-- B's boundary list equals A's boundary list
theorem pv_bs_eq (sequence : List String) :
    (PySem.List.pyRange 0 ((sequence.length : Int) - 1)).filter
      (fun i => PySem.List.pyGetD (sequence.map pvGateClassB) i none !=
                PySem.List.pyGetD (sequence.map pvGateClassB) (i + 1) none)
    = (PySem.List.pyRange 0 ((sequence.length : Int) - 1)).filter
      (fun index => pvGateClassA (PySem.List.pyGetD sequence index "") !=
                    pvGateClassA (PySem.List.pyGetD sequence (index + 1) "")) := by
  apply List.filter_congr
  intro i _
  rw [show (none : Option String) = pvGateClassB "" from rfl,
      PySem.List.pyGetD_map pvGateClassB sequence i "",
      PySem.List.pyGetD_map pvGateClassB sequence (i + 1) ""]
  rfl

-- ----- A side: the nested set-building fold counts the positions satisfying pvQ -----

theorem pv_mem_innerA (window b : Int) (l : List (Int × String)) (s : PySem.Set Int) (x : Int) :
    (x ∈ l.foldl (fun s pg =>
        if pg.2 ≠ "h" then s
        else if min |pg.1 - b| |pg.1 - (b + 1)| ≤ window
          then PySem.Set.add s pg.1 else s) s) ↔
    x ∈ s ∨ ∃ pg ∈ l, pg.2 = "h" ∧ min |pg.1 - b| |pg.1 - (b + 1)| ≤ window ∧ x = pg.1 := by
  induction l generalizing s with
  | nil => simp
  | cons a l ih =>
    simp only [List.foldl_cons, ih, List.mem_cons]
    split_ifs with h1 h2
    · constructor
      · rintro (h | ⟨pg, hm, rest⟩)
        · exact Or.inl h
        · exact Or.inr ⟨pg, Or.inr hm, rest⟩
      · rintro (h | ⟨pg, (rfl | hpg), hh, hc, rfl⟩)
        · exact Or.inl h
        · exact absurd hh h1
        · exact Or.inr ⟨pg, hpg, hh, hc, rfl⟩
    · rw [PySem.Set.mem_add]
      rw [not_not] at h1
      constructor
      · rintro ((h | rfl) | ⟨pg, hm, rest⟩)
        · exact Or.inl h
        · exact Or.inr ⟨a, Or.inl rfl, h1, h2, rfl⟩
        · exact Or.inr ⟨pg, Or.inr hm, rest⟩
      · rintro (h | ⟨pg, (rfl | hpg), hh, hc, rfl⟩)
        · exact Or.inl (Or.inl h)
        · exact Or.inl (Or.inr rfl)
        · exact Or.inr ⟨pg, hpg, hh, hc, rfl⟩
    · rw [not_not] at h1
      constructor
      · rintro (h | ⟨pg, hm, rest⟩)
        · exact Or.inl h
        · exact Or.inr ⟨pg, Or.inr hm, rest⟩
      · rintro (h | ⟨pg, (rfl | hpg), hh, hc, rfl⟩)
        · exact Or.inl h
        · exact absurd hc h2
        · exact Or.inr ⟨pg, hpg, hh, hc, rfl⟩

theorem pv_nodup_innerA (window b : Int) (l : List (Int × String)) (s : PySem.Set Int)
    (hs : s.Nodup) :
    (l.foldl (fun s pg =>
        if pg.2 ≠ "h" then s
        else if min |pg.1 - b| |pg.1 - (b + 1)| ≤ window
          then PySem.Set.add s pg.1 else s) s).Nodup := by
  induction l generalizing s with
  | nil => simpa
  | cons a l ih =>
    simp only [List.foldl_cons]
    apply ih
    split_ifs <;> first | exact hs | exact PySem.Set.nodup_add _ _ hs

theorem pv_mem_outerA (window : Int) (l : List (Int × String)) (bs : List Int)
    (s : PySem.Set Int) (x : Int) :
    (x ∈ bs.foldl (fun s boundary =>
        l.foldl (fun s pg =>
          if pg.2 ≠ "h" then s
          else if min |pg.1 - boundary| |pg.1 - (boundary + 1)| ≤ window
            then PySem.Set.add s pg.1 else s) s) s) ↔
    x ∈ s ∨ ∃ b ∈ bs, ∃ pg ∈ l, pg.2 = "h" ∧ min |pg.1 - b| |pg.1 - (b + 1)| ≤ window ∧ x = pg.1 := by
  induction bs generalizing s with
  | nil => simp
  | cons b bs ih =>
    simp only [List.foldl_cons, ih, pv_mem_innerA, List.mem_cons]
    constructor
    · rintro ((h | ⟨pg, hm, rest⟩) | ⟨b', hb', rest⟩)
      · exact Or.inl h
      · exact Or.inr ⟨b, Or.inl rfl, pg, hm, rest⟩
      · exact Or.inr ⟨b', Or.inr hb', rest⟩
    · rintro (h | ⟨b', (rfl | hb'), rest⟩)
      · exact Or.inl (Or.inl h)
      · exact Or.inl (Or.inr rest)
      · exact Or.inr ⟨b', hb', rest⟩

theorem pv_nodup_outerA (window : Int) (l : List (Int × String)) (bs : List Int)
    (s : PySem.Set Int) (hs : s.Nodup) :
    (bs.foldl (fun s boundary =>
        l.foldl (fun s pg =>
          if pg.2 ≠ "h" then s
          else if min |pg.1 - boundary| |pg.1 - (boundary + 1)| ≤ window
            then PySem.Set.add s pg.1 else s) s) s).Nodup := by
  induction bs generalizing s with
  | nil => simpa
  | cons b bs ih =>
    simp only [List.foldl_cons]
    exact ih _ (pv_nodup_innerA window b l s hs)

theorem pv_A_count (sequence : List String) (window : Int) (bs : List Int) :
    ((bs.foldl (fun s boundary =>
        (PySem.List.enumerate sequence).foldl (fun s pg =>
          if pg.2 ≠ "h" then s
          else if min |pg.1 - boundary| |pg.1 - (boundary + 1)| ≤ window
            then PySem.Set.add s pg.1 else s) s) (PySem.Set.empty : PySem.Set Int)).length)
    = (PySem.List.enumerate sequence).countP (pvQ bs window) := by
  set l := PySem.List.enumerate sequence with hl
  set F := bs.foldl (fun s boundary =>
        l.foldl (fun s pg =>
          if pg.2 ≠ "h" then s
          else if min |pg.1 - boundary| |pg.1 - (boundary + 1)| ≤ window
            then PySem.Set.add s pg.1 else s) s) (PySem.Set.empty : PySem.Set Int) with hF
  have hnF : F.Nodup := pv_nodup_outerA window l bs PySem.Set.empty (by simp [PySem.Set.empty])
  have hnL : (((l.filter (pvQ bs window)).map (·.1)) : List Int).Nodup := by
    have hsub : List.Sublist ((l.filter (pvQ bs window)).map (·.1)) (l.map (·.1)) :=
      List.Sublist.map _ List.filter_sublist
    have : (l.map (·.1)).Nodup := by
      rw [hl, PySem.List.map_fst_enumerate]
      exact PySem.List.nodup_pyRange_one _ _
    exact this.sublist hsub
  have hmem : ∀ x : Int, x ∈ F ↔ x ∈ (l.filter (pvQ bs window)).map (·.1) := by
    intro x
    rw [hF, pv_mem_outerA]
    simp only [List.mem_map, List.mem_filter, PySem.Set.empty, List.not_mem_nil, false_or]
    constructor
    · rintro ⟨b, hb, pg, hpg, hh, hc, rfl⟩
      refine ⟨pg, ⟨hpg, ?_⟩, rfl⟩
      simp only [pvQ, Bool.and_eq_true, beq_iff_eq, List.any_eq_true, decide_eq_true_eq]
      exact ⟨hh, b, hb, ((pv_near_iff pg.1 b window).mp hc).1, ((pv_near_iff pg.1 b window).mp hc).2⟩
    · rintro ⟨pg, ⟨hpg, hq⟩, rfl⟩
      simp only [pvQ, Bool.and_eq_true, beq_iff_eq, List.any_eq_true, decide_eq_true_eq] at hq
      obtain ⟨hh, b, hb, h1, h2⟩ := hq
      exact ⟨b, hb, pg, hpg, hh, (pv_near_iff pg.1 b window).mpr ⟨h1, h2⟩, rfl⟩
  have hperm := (List.perm_ext_iff_of_nodup hnF hnL).mpr hmem
  rw [List.countP_eq_length_filter, ← List.length_map (f := (·.1 : Int × String → Int))]
  exact hperm.length_eq

-- ----- B side: the two-pointer pass counts the same positions -----

theorem pv_advance_spec (bs : List Int) (t : Int) (j : Nat)
    (hj : ∀ i (h : i < bs.length), i < j → bs[i] < t) :
    j ≤ pvAdvance bs t j ∧
    (∀ i (h : i < bs.length), i < pvAdvance bs t j → bs[i] < t) ∧
    (∀ h : pvAdvance bs t j < bs.length, t ≤ bs[pvAdvance bs t j]) := by
  fun_induction pvAdvance bs t j with
  | case1 j h hb ih =>
    have hj' : ∀ i (hi : i < bs.length), i < j + 1 → bs[i] < t := by
      intro i hi hlt
      rcases Nat.lt_succ_iff_lt_or_eq.mp hlt with h' | rfl
      · exact hj i hi h'
      · exact hb
    obtain ⟨h1, h2, h3⟩ := ih hj'
    exact ⟨Nat.le_of_succ_le h1, h2, h3⟩
  | case2 j h hb =>
    exact ⟨le_refl _, hj, fun _ => not_lt.mp hb⟩
  | case3 j h =>
    exact ⟨le_refl _, hj, fun hlt => absurd hlt h⟩

theorem pv_guard_iff (bs : List Int) (hsort : bs.Pairwise (· < ·)) (t hi : Int) (j' : Nat)
    (h1 : ∀ i (h : i < bs.length), i < j' → bs[i] < t)
    (h2 : ∀ h : j' < bs.length, t ≤ bs[j']) :
    (j' < bs.length ∧ PySem.List.pyGetD bs (j' : Int) 0 ≤ hi) ↔
    ∃ b ∈ bs, t ≤ b ∧ b ≤ hi := by
  have hmono := List.pairwise_iff_getElem.mp hsort
  constructor
  · rintro ⟨hlt, hle⟩
    rw [PySem.List.pyGetD_natCast, List.getD_eq_getElem _ _ hlt] at hle
    exact ⟨bs[j'], List.getElem_mem hlt, h2 hlt, hle⟩
  · rintro ⟨b, hb, hbt, hbhi⟩
    obtain ⟨i, hilen, rfl⟩ := List.getElem_of_mem hb
    have hij : j' ≤ i := by
      by_contra hc
      exact absurd (h1 i hilen (not_le.mp hc)) (not_lt.mpr hbt)
    have hjlen : j' < bs.length := lt_of_le_of_lt hij hilen
    refine ⟨hjlen, ?_⟩
    rw [PySem.List.pyGetD_natCast, List.getD_eq_getElem _ _ hjlen]
    rcases Nat.lt_or_ge j' i with h | h
    · exact le_trans (le_of_lt (hmono j' i hjlen hilen h)) hbhi
    · have : j' = i := le_antisymm hij h
      subst this; exact hbhi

+---+

TASK TO CARRY OUT: Please copy out each line of the data in which the word "index" occurs.

EXPECTED OUTPUT:
      (fun index => pvGateClassA (PySem.List.pyGetD sequence index "") !=
                    pvGateClassA (PySem.List.pyGetD sequence (index + 1) "")) := by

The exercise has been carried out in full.